RECORD EXCERPTS START

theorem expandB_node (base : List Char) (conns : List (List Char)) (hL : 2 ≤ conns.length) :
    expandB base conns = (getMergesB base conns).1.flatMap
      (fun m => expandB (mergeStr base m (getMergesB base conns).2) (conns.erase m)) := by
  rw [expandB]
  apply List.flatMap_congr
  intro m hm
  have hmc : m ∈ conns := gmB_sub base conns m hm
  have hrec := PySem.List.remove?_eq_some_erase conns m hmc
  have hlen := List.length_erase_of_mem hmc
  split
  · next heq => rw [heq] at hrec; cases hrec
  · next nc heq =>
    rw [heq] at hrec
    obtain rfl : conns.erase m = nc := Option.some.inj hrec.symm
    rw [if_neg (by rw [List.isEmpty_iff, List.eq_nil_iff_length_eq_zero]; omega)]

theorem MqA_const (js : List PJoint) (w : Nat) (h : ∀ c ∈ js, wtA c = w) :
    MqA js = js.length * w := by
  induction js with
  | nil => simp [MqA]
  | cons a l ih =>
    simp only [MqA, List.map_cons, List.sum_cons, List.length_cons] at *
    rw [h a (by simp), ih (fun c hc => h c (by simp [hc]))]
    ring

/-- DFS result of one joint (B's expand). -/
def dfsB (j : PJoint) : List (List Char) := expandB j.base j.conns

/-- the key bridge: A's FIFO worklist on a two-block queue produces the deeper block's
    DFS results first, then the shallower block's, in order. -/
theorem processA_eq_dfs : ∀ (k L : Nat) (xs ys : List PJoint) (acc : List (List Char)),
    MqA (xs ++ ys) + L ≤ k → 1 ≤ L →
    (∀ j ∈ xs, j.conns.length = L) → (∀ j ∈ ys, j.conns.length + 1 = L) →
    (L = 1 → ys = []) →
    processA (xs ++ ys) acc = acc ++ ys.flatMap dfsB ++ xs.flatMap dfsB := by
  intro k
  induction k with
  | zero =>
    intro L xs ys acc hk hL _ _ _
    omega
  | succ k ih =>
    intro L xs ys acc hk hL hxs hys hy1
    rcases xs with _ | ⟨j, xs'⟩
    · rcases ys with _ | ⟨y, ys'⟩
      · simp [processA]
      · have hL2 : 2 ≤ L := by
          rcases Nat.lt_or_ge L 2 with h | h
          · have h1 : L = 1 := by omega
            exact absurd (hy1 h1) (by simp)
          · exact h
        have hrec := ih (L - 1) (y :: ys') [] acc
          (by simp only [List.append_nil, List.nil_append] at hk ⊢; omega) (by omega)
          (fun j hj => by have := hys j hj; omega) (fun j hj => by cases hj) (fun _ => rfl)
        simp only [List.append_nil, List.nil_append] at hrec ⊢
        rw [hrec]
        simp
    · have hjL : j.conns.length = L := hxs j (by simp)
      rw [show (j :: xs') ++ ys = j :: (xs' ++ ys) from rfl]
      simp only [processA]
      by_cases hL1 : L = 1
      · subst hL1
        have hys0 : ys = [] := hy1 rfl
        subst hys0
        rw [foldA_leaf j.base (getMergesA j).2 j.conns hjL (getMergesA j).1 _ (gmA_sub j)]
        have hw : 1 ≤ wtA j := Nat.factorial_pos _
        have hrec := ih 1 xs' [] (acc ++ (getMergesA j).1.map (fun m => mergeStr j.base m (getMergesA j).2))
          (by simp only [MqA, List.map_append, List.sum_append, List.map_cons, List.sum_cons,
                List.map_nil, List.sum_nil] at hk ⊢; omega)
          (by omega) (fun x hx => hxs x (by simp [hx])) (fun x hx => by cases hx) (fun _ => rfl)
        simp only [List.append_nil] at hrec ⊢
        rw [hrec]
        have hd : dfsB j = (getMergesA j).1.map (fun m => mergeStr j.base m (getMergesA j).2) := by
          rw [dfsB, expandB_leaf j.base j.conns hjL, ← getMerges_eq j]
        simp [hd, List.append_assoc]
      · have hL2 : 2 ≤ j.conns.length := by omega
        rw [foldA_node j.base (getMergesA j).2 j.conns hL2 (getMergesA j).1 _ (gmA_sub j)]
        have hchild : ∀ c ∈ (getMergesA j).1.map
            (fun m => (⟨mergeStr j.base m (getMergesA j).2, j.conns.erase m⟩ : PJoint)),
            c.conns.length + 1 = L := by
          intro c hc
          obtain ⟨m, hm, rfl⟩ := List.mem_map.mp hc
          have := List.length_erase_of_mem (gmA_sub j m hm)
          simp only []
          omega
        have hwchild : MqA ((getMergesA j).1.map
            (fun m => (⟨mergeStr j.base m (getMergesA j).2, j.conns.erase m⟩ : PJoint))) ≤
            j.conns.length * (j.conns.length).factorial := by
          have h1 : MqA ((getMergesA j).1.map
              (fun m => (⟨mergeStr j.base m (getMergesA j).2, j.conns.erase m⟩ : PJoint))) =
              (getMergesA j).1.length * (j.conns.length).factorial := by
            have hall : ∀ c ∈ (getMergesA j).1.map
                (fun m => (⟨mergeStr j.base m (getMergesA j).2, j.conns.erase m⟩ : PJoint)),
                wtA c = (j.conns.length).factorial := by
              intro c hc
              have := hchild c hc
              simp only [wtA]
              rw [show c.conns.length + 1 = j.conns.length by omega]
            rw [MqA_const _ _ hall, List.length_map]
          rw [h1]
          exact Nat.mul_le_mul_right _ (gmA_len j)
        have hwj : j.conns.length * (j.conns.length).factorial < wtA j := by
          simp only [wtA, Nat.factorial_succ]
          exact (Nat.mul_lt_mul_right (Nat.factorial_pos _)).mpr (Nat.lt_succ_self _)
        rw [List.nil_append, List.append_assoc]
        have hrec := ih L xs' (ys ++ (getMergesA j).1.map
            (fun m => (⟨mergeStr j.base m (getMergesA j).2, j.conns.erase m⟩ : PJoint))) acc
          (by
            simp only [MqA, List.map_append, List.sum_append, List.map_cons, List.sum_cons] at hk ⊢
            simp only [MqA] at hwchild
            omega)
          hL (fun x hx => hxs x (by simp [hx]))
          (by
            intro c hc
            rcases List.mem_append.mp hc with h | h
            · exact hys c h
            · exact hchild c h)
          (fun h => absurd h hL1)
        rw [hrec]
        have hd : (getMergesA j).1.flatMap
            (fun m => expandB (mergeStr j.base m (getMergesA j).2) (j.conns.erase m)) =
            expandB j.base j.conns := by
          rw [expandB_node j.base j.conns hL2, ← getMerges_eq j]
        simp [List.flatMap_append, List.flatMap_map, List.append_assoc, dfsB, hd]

RECORD EXCERPTS END

[EXERCISE OBJECTIVE]
Print the records above exactly as written.

[RESPONSE]
theorem expandB_node (base : List Char) (conns : List (List Char)) (hL : 2 ≤ conns.length) :
    expandB base conns = (getMergesB base conns).1.flatMap
      (fun m => expandB (mergeStr base m (getMergesB base conns).2) (conns.erase m)) := by
  rw [expandB]
  apply List.flatMap_congr
  intro m hm
  have hmc : m ∈ conns := gmB_sub base conns m hm
  have hrec := PySem.List.remove?_eq_some_erase conns m hmc
  have hlen := List.length_erase_of_mem hmc
  split
  · next heq => rw [heq] at hrec; cases hrec
  · next nc heq =>
    rw [heq] at hrec
    obtain rfl : conns.erase m = nc := Option.some.inj hrec.symm
    rw [if_neg (by rw [List.isEmpty_iff, List.eq_nil_iff_length_eq_zero]; omega)]

theorem MqA_const (js : List PJoint) (w : Nat) (h : ∀ c ∈ js, wtA c = w) :
    MqA js = js.length * w := by
  induction js with
  | nil => simp [MqA]
  | cons a l ih =>
    simp only [MqA, List.map_cons, List.sum_cons, List.length_cons] at *
    rw [h a (by simp), ih (fun c hc => h c (by simp [hc]))]
    ring

/-- DFS result of one joint (B's expand). -/
def dfsB (j : PJoint) : List (List Char) := expandB j.base j.conns

/-- the key bridge: A's FIFO worklist on a two-block queue produces the deeper block's
    DFS results first, then the shallower block's, in order. -/
theorem processA_eq_dfs : ∀ (k L : Nat) (xs ys : List PJoint) (acc : List (List Char)),
    MqA (xs ++ ys) + L ≤ k → 1 ≤ L →
    (∀ j ∈ xs, j.conns.length = L) → (∀ j ∈ ys, j.conns.length + 1 = L) →
    (L = 1 → ys = []) →
    processA (xs ++ ys) acc = acc ++ ys.flatMap dfsB ++ xs.flatMap dfsB := by
  intro k
  induction k with
  | zero =>
    intro L xs ys acc hk hL _ _ _
    omega
  | succ k ih =>
    intro L xs ys acc hk hL hxs hys hy1
    rcases xs with _ | ⟨j, xs'⟩
    · rcases ys with _ | ⟨y, ys'⟩
      · simp [processA]
      · have hL2 : 2 ≤ L := by
          rcases Nat.lt_or_ge L 2 with h | h
          · have h1 : L = 1 := by omega
            exact absurd (hy1 h1) (by simp)
          · exact h
        have hrec := ih (L - 1) (y :: ys') [] acc
          (by simp only [List.append_nil, List.nil_append] at hk ⊢; omega) (by omega)
          (fun j hj => by have := hys j hj; omega) (fun j hj => by cases hj) (fun _ => rfl)
        simp only [List.append_nil, List.nil_append] at hrec ⊢
        rw [hrec]
        simp
    · have hjL : j.conns.length = L := hxs j (by simp)
      rw [show (j :: xs') ++ ys = j :: (xs' ++ ys) from rfl]
      simp only [processA]
      by_cases hL1 : L = 1
      · subst hL1
        have hys0 : ys = [] := hy1 rfl
        subst hys0
        rw [foldA_leaf j.base (getMergesA j).2 j.conns hjL (getMergesA j).1 _ (gmA_sub j)]
        have hw : 1 ≤ wtA j := Nat.factorial_pos _
        have hrec := ih 1 xs' [] (acc ++ (getMergesA j).1.map (fun m => mergeStr j.base m (getMergesA j).2))
          (by simp only [MqA, List.map_append, List.sum_append, List.map_cons, List.sum_cons,
                List.map_nil, List.sum_nil] at hk ⊢; omega)
          (by omega) (fun x hx => hxs x (by simp [hx])) (fun x hx => by cases hx) (fun _ => rfl)
        simp only [List.append_nil] at hrec ⊢
        rw [hrec]
        have hd : dfsB j = (getMergesA j).1.map (fun m => mergeStr j.base m (getMergesA j).2) := by
          rw [dfsB, expandB_leaf j.base j.conns hjL, ← getMerges_eq j]
        simp [hd, List.append_assoc]
      · have hL2 : 2 ≤ j.conns.length := by omega
        rw [foldA_node j.base (getMergesA j).2 j.conns hL2 (getMergesA j).1 _ (gmA_sub j)]
        have hchild : ∀ c ∈ (getMergesA j).1.map
            (fun m => (⟨mergeStr j.base m (getMergesA j).2, j.conns.erase m⟩ : PJoint)),
            c.conns.length + 1 = L := by
          intro c hc
          obtain ⟨m, hm, rfl⟩ := List.mem_map.mp hc
          have := List.length_erase_of_mem (gmA_sub j m hm)
          simp only []
          omega
        have hwchild : MqA ((getMergesA j).1.map
            (fun m => (⟨mergeStr j.base m (getMergesA j).2, j.conns.erase m⟩ : PJoint))) ≤
            j.conns.length * (j.conns.length).factorial := by
          have h1 : MqA ((getMergesA j).1.map
              (fun m => (⟨mergeStr j.base m (getMergesA j).2, j.conns.erase m⟩ : PJoint))) =
              (getMergesA j).1.length * (j.conns.length).factorial := by
            have hall : ∀ c ∈ (getMergesA j).1.map
                (fun m => (⟨mergeStr j.base m (getMergesA j).2, j.conns.erase m⟩ : PJoint)),
                wtA c = (j.conns.length).factorial := by
              intro c hc
              have := hchild c hc
              simp only [wtA]
              rw [show c.conns.length + 1 = j.conns.length by omega]
            rw [MqA_const _ _ hall, List.length_map]
          rw [h1]
          exact Nat.mul_le_mul_right _ (gmA_len j)
        have hwj : j.conns.length * (j.conns.length).factorial < wtA j := by
          simp only [wtA, Nat.factorial_succ]
          exact (Nat.mul_lt_mul_right (Nat.factorial_pos _)).mpr (Nat.lt_succ_self _)
        rw [List.nil_append, List.append_assoc]
        have hrec := ih L xs' (ys ++ (getMergesA j).1.map
            (fun m => (⟨mergeStr j.base m (getMergesA j).2, j.conns.erase m⟩ : PJoint))) acc
          (by
            simp only [MqA, List.map_append, List.sum_append, List.map_cons, List.sum_cons] at hk ⊢
            simp only [MqA] at hwchild
            omega)
          hL (fun x hx => hxs x (by simp [hx]))
          (by
            intro c hc
            rcases List.mem_append.mp hc with h | h
            · exact hys c h
            · exact hchild c h)
          (fun h => absurd h hL1)
        rw [hrec]
        have hd : (getMergesA j).1.flatMap
            (fun m => expandB (mergeStr j.base m (getMergesA j).2) (j.conns.erase m)) =
            expandB j.base j.conns := by
          rw [expandB_node j.base j.conns hL2, ← getMerges_eq j]
        simp [List.flatMap_append, List.flatMap_map, List.append_assoc, dfsB, hd]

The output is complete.